**DATA EXTRACT:**

-- pv_equiv track=rewrite | github.com/Dancesoul/leetcodebywhy | Solutions3.py | halfQuestions
-- ===== SOURCE A (Python) =====
-- from typing import List
--
-- import collections
--
-- def halfQuestions(questions: List[int]) -> int:
--     """
--     LCS 02. 完成一半题目
--     :param questions:
--     :return:
--     """
--     n = len(questions) // 2
--     c = collections.Counter(questions)
--     nums = 0
--     for key, value in c.most_common():
--         nums += 1
--         n -= value
--         if n <= 0:
--             return nums
--     return nums
-- ===== SOURCE B (Python) =====
-- from typing import List
--
-- import collections
--
-- def halfQuestions(questions: List[int]) -> int:
--     need = len(questions) // 2
--     freq = collections.Counter(questions)
--     bucket = collections.Counter(freq.values())  # frequency -> how many question types occur that often
--     nums = 0
--     for f in sorted(bucket, reverse=True):
--         k = bucket[f]
--         if need > k * f:
--             # take all k types of this frequency and keep going
--             nums += k
--             need -= k * f
--         else:
--             # finish here: ceil(need / f) types suffice, and at least one type is
--             # always taken (need can be 0 only when there are fewer than 2 questions)
--             return nums + max(1, -(-need // f))
--     return nums
-- ===== Notes on version B (the rewrite author's own statement) =====
-- stated objective: alternative
-- what changed: Instead of sorting all (key,count) pairs via Counter.most_common() and subtracting one key per loop step, B builds a frequency-of-frequency Counter, sorts only the distinct frequencies descending, and consumes each frequency class in one arithmetic batch (ceiling division for the final class).
import Mathlib
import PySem

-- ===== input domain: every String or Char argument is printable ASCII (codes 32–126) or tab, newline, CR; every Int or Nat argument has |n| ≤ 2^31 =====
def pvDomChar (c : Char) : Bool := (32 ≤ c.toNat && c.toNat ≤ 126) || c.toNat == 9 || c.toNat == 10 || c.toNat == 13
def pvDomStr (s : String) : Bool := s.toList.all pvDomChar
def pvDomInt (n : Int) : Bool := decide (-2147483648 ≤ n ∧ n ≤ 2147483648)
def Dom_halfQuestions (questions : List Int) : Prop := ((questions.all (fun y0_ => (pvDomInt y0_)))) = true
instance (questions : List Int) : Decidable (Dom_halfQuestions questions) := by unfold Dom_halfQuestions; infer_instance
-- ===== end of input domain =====

-- B replaces the sort of all (key,count) pairs behind Counter.most_common() by a frequency-of-frequency
-- Counter whose distinct frequencies are sorted descending and consumed in arithmetic batches (objective: alternative).

-- ===== PORT A =====
-- the 'for key, value in c.most_common(): nums += 1; n -= value; if n <= 0: return nums' loop
def pvLoopA : List (Int × Int) → Int → Int → Int
  | [], _, nums => nums
  | (_, value) :: rest, n, nums =>
    if n - value ≤ 0 then nums + 1 else pvLoopA rest (n - value) (nums + 1)

def halfQuestions (questions : List Int) : Int :=
  let n : Int := PySem.Int.floordiv (questions.length : Int) 2
  let c := PySem.Dict.counter questions
  -- c.most_common() = sorted(c.items(), key=itemgetter(1), reverse=True) (stable)
  pvLoopA (PySem.List.sorted c.items (fun p => p.2) true) n 0

-- ===== PORT B =====
-- the 'for f in sorted(bucket, reverse=True)' loop with its batch-take / finish branches
def pvOuterB : List Int → PySem.Dict Int Int → Int → Int → Int
  | [], _, _, nums => nums
  | f :: rest, bucket, need, nums =>
    let k := bucket.getD f 0
    if k * f < need then pvOuterB rest bucket (need - k * f) (nums + k)
    else nums + max 1 (-(PySem.Int.floordiv (-need) f))   -- nums + max(1, -(-need // f))

def halfQuestions_alt (questions : List Int) : Int :=
  let need : Int := PySem.Int.floordiv (questions.length : Int) 2
  let freq := PySem.Dict.counter questions
  let bucket := PySem.Dict.counter freq.values
  pvOuterB (PySem.List.sorted bucket.keys (fun x => x) true) bucket need 0

-- ===== PRECONDITION & SPEC =====
def Spec_halfQuestions (questions : List Int) (out : Int) : Prop := out = halfQuestions_alt questions
instance (questions : List Int) (out : Int) : Decidable (Spec_halfQuestions questions out) := by unfold Spec_halfQuestions; infer_instance

-- ===== CLAIM (what is proved, stated in full; the proofs are below) =====
def Claim_equal_halfQuestions : Prop := ∀ (questions : List Int), Dom_halfQuestions questions → Spec_halfQuestions questions (halfQuestions questions)

-- ===== LEMMAS AND PROOFS =====

-- common semantics: A's early-return loop as a function of the list of counts only
def pvRun : List Int → Int → Int → Int
  | [], _, nums => nums
  | v :: rest, n, nums =>
    if n - v ≤ 0 then nums + 1 else pvRun rest (n - v) (nums + 1)

theorem pvLoopA_eq_run (pairs : List (Int × Int)) (n nums : Int) :
    pvLoopA pairs n nums = pvRun (pairs.map (·.2)) n nums := by
  induction pairs generalizing n nums with
  | nil => rfl
  | cons p rest ih =>
    obtain ⟨k, v⟩ := p
    simp only [pvLoopA, List.map, pvRun]
    split <;> simp [ih]

-- one batch of B (k ≥ 1 keys, each of frequency f ≥ 1) against k steps of A's loop
theorem pvStep (f : Int) (k : Nat) (need nums : Int) (ws : List Int)
    (hf : 1 ≤ f) (hk : 1 ≤ k) :
    pvRun (List.replicate k f ++ ws) need nums =
      if (k : Int) * f < need then pvRun ws (need - (k : Int) * f) (nums + (k : Int))
      else nums + max 1 (-(PySem.Int.floordiv (-need) f)) := by
  induction k generalizing need nums with
  | zero => omega
  | succ m ih =>
    simp only [List.replicate, List.cons_append, pvRun]
    by_cases hstop : need - f ≤ 0
    · -- A returns nums + 1 here; B's ceiling is at most 1
      have hnotlt : ¬ ((m + 1 : Nat) : Int) * f < need := by
        push_cast; nlinarith
      have hceil : -(PySem.Int.floordiv (-need) f) ≤ 1 := by
        have := (PySem.Int.le_floordiv_iff_mul_le (a := -need) (b := f) (q := -1) (by omega)).mpr
          (by omega)
        omega
      rw [if_pos hstop, if_neg hnotlt, max_eq_left hceil]
    · -- A continues with need - f
      rw [if_neg hstop]
      rcases Nat.eq_zero_or_pos m with hm | hm
      · subst hm
        have hlt : ((0 + 1 : Nat) : Int) * f < need := by push_cast; omega
        rw [if_pos hlt]
        simp only [List.replicate, List.nil_append]
        push_cast
        ring_nf
      · rw [ih _ _ hm]
        have hiff : ((m : Int) * f < need - f) ↔ (((m + 1 : Nat) : Int) * f < need) := by
          push_cast; constructor <;> intro <;> nlinarith
        by_cases hcase : (m : Int) * f < need - f
        · rw [if_pos hcase, if_pos (hiff.mp hcase)]
          congr 1 <;> push_cast <;> ring
        · rw [if_neg hcase, if_neg ((not_iff_not.mpr hiff).mp hcase)]
          -- nums + max 1 ⌈need/f⌉ = (nums + 1) + max 1 ⌈(need-f)/f⌉ when f < need
          have hshift : PySem.Int.floordiv (-need) f = PySem.Int.floordiv (-(need - f)) f - 1 := by
            rw [PySem.Int.floordiv_eq_ediv_of_pos (by omega),
                PySem.Int.floordiv_eq_ediv_of_pos (by omega)]
            have := Int.add_mul_ediv_right (-(need - f)) (-1) (c := f) (by omega)
            have harg : -(need - f) + -1 * f = -need := by ring
            rw [harg] at this
            omega
          have hge1 : 1 ≤ -(PySem.Int.floordiv (-(need - f)) f) := by
            have := (PySem.Int.floordiv_lt_iff_lt_mul (a := -(need - f)) (b := f) (q := 0)
              (by omega)).mpr (by omega)
            omega
          rw [max_eq_right hge1, max_eq_right (by omega : (1:Int) ≤ -(PySem.Int.floordiv (-need) f))]
          omega

-- B's whole loop against A's loop run on the flattened count sequence
theorem pvOuterB_eq_run (fs : List Int) (bucket : PySem.Dict Int Int) (need nums : Int)
    (h : ∀ f ∈ fs, 1 ≤ f ∧ 1 ≤ bucket.getD f 0) :
    pvOuterB fs bucket need nums =
      pvRun (fs.flatMap (fun f => List.replicate (bucket.getD f 0).toNat f)) need nums := by
  induction fs generalizing need nums with
  | nil => rfl
  | cons f rest ih =>
    obtain ⟨hf, hk⟩ := h f (List.mem_cons_self ..)
    have hcast : (((bucket.getD f 0).toNat : Nat) : Int) = bucket.getD f 0 :=
      Int.toNat_of_nonneg (by omega)
    simp only [List.flatMap_cons]
    rw [pvStep f (bucket.getD f 0).toNat need nums _ hf (by omega), hcast]
    simp only [pvOuterB]
    split
    · exact ih _ _ (fun g hg => h g (List.mem_cons_of_mem _ hg))
    · rfl

-- counting in a flatMap of replicates over a nodup list of frequencies
theorem pvCount_flatMap_replicate (fs : List Int) (c : Int → Nat) (v : Int)
    (hnd : fs.Nodup) :
    (fs.flatMap (fun f => List.replicate (c f) f)).count v =
      if v ∈ fs then c v else 0 := by
  induction fs with
  | nil => simp
  | cons f rest ih =>
    simp only [List.flatMap_cons, List.count_append, List.count_replicate,
      List.mem_cons]
    rcases List.nodup_cons.mp hnd with ⟨hf, hrest⟩
    rw [ih hrest]
    by_cases hv : v = f
    · subst hv; simp [hf]
    · simp [hv, Ne.symm hv]

-- a flatMap of replicates over a strictly decreasing list is non-increasing
theorem pvPairwise_flatMap_replicate (fs : List Int) (c : Int → Nat)
    (h : fs.Pairwise (· > ·)) :
    (fs.flatMap (fun f => List.replicate (c f) f)).Pairwise (· ≥ ·) := by
  induction fs with
  | nil => simp
  | cons f rest ih =>
    rcases List.pairwise_cons.mp h with ⟨hf, hrest⟩
    simp only [List.flatMap_cons]
    apply List.pairwise_append.mpr
    refine ⟨List.pairwise_replicate.mpr (Or.inr le_rfl), ih hrest, ?_⟩
    intro a ha b hb
    rcases List.eq_of_mem_replicate ha with rfl
    rcases List.mem_flatMap.mp hb with ⟨g, hg, hbg⟩
    have hbg' := List.eq_of_mem_replicate hbg
    subst hbg'
    exact le_of_lt (hf _ hg)

-- every multiplicity of an element of qs is at least 1
theorem pvValues_ge_one (qs : List Int) (v : Int)
    (hv : v ∈ (PySem.Dict.counter qs (κ := Int)).values) : 1 ≤ v := by
  have : (PySem.Dict.counter qs (κ := Int)).values
      = ((PySem.Set.ofList qs).map (fun k => ((qs.count k : Nat) : Int))) := by
    show ((PySem.Dict.counter qs (κ := Int)).items.map (·.2)) = _
    rw [PySem.Dict.items_counter]
    simp
  rw [this] at hv
  rcases List.mem_map.mp hv with ⟨k, hk, rfl⟩
  have hkq : k ∈ qs := (PySem.Set.mem_ofList _ _).mp hk
  have h1 : 1 ≤ qs.count k := List.one_le_count_iff.mpr hkq
  omega

-- membership in B's sorted distinct-frequency list is membership in the multiplicity list
theorem pvMem_fs (values : List Int) (v : Int) :
    v ∈ PySem.List.sorted (PySem.Dict.counter values (κ := Int)).keys (fun x => x) true
      ↔ v ∈ values := by
  rw [PySem.List.mem_sorted, PySem.Dict.keys_counter]
  exact PySem.Set.mem_ofList _ _

-- B's sorted distinct-frequency list is strictly decreasing
theorem pvFs_desc (values : List Int) :
    (PySem.List.sorted (PySem.Dict.counter values (κ := Int)).keys (fun x => x) true).Pairwise
      (· > ·) := by
  have hnd : (PySem.List.sorted (PySem.Dict.counter values (κ := Int)).keys
      (fun x => x) true).Nodup :=
    (PySem.List.sorted_perm _ _ _).symm.nodup (PySem.Dict.nodup_keys_counter values)
  have hge := PySem.List.sorted_pairwise_rev
    (PySem.Dict.counter values (κ := Int)).keys (fun x => x)
  exact (hge.and hnd).imp (fun {a b} h => lt_of_le_of_ne h.1 (Ne.symm h.2))

-- the two count sequences coincide: values sorted descending = buckets consumed downward
theorem pvCounts_eq (qs : List Int) :
    ((PySem.List.sorted (PySem.Dict.counter qs (κ := Int)).items (fun p => p.2) true).map (·.2))
      = (PySem.List.sorted
            (PySem.Dict.counter (PySem.Dict.counter qs (κ := Int)).values).keys
            (fun x => x) true).flatMap
          (fun f => List.replicate
            ((PySem.Dict.counter (PySem.Dict.counter qs (κ := Int)).values).getD f 0).toNat f) := by
  set values := (PySem.Dict.counter qs (κ := Int)).values with hvals
  set fs := PySem.List.sorted (PySem.Dict.counter values).keys (fun x => x) true with hfs
  set L1 := ((PySem.List.sorted (PySem.Dict.counter qs (κ := Int)).items (fun p => p.2) true).map (·.2)) with hL1
  set L2 := fs.flatMap
      (fun f => List.replicate ((PySem.Dict.counter values).getD f 0).toNat f) with hL2
  have hdesc : fs.Pairwise (· > ·) := pvFs_desc values
  have hnd : fs.Nodup := hdesc.imp (fun h => ne_of_gt h)
  -- L1 ~ values
  have hp1 : L1.Perm values := by
    have := PySem.List.sorted_perm (PySem.Dict.counter qs (κ := Int)).items (fun p => p.2) true
    exact this.map (·.2)
  -- L2 ~ values, by counts
  have hp2 : L2.Perm values := by
    apply List.perm_iff_count.mpr
    intro v
    rw [hL2, pvCount_flatMap_replicate _ _ _ hnd]
    have hbv : ((PySem.Dict.counter values).getD v 0) = (values.count v : Int) :=
      PySem.Dict.getD_counter values v
    by_cases hv : v ∈ fs
    · simp only [hv, if_true, hbv, Int.toNat_natCast]
    · simp only [hv, if_false]
      have : v ∉ values := fun hm => hv ((pvMem_fs values v).mpr hm)
      exact (List.count_eq_zero.mpr this).symm
  -- both non-increasing
  have hs1 : L1.Pairwise (· ≥ ·) := by
    have := PySem.List.sorted_pairwise_rev (PySem.Dict.counter qs (κ := Int)).items (fun p => p.2)
    rw [hL1]
    exact List.pairwise_map.mpr (this.imp (fun h => h))
  have hs2 : L2.Pairwise (· ≥ ·) :=
    pvPairwise_flatMap_replicate _ _ hdesc
  exact (hp1.trans hp2.symm).eq_of_pairwise
    (fun a b _ _ hab hba => le_antisymm hba hab) hs1 hs2

-- ===== VERDICT (by name: the statement is the Claim_ definition above) =====
theorem halfQuestions_spec : Claim_equal_halfQuestions := by
  intro qs _
  show halfQuestions qs = halfQuestions_alt qs
  unfold halfQuestions halfQuestions_alt
  rw [pvLoopA_eq_run]
  rw [pvOuterB_eq_run _ _ _ _ ?side]
  case side =>
    intro f hf
    have hfv : f ∈ (PySem.Dict.counter qs (κ := Int)).values :=
      (pvMem_fs _ f).mp hf
    refine ⟨pvValues_ge_one qs f hfv, ?_⟩
    rw [PySem.Dict.getD_counter]
    have : 1 ≤ (PySem.Dict.counter qs (κ := Int)).values.count f :=
      List.one_le_count_iff.mpr hfv
    omega
  rw [pvCounts_eq]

**TASK GOAL:** Word for word, restate the line with "(pvMem_fs _ f).mp hf" and all remaining lines of the material, stopping only at the final line.

**YOUR SOLUTION:**
      (pvMem_fs _ f).mp hf
    refine ⟨pvValues_ge_one qs f hfv, ?_⟩
    rw [PySem.Dict.getD_counter]
    have : 1 ≤ (PySem.Dict.counter qs (κ := Int)).values.count f :=
      List.one_le_count_iff.mpr hfv
    omega
  rw [pvCounts_eq]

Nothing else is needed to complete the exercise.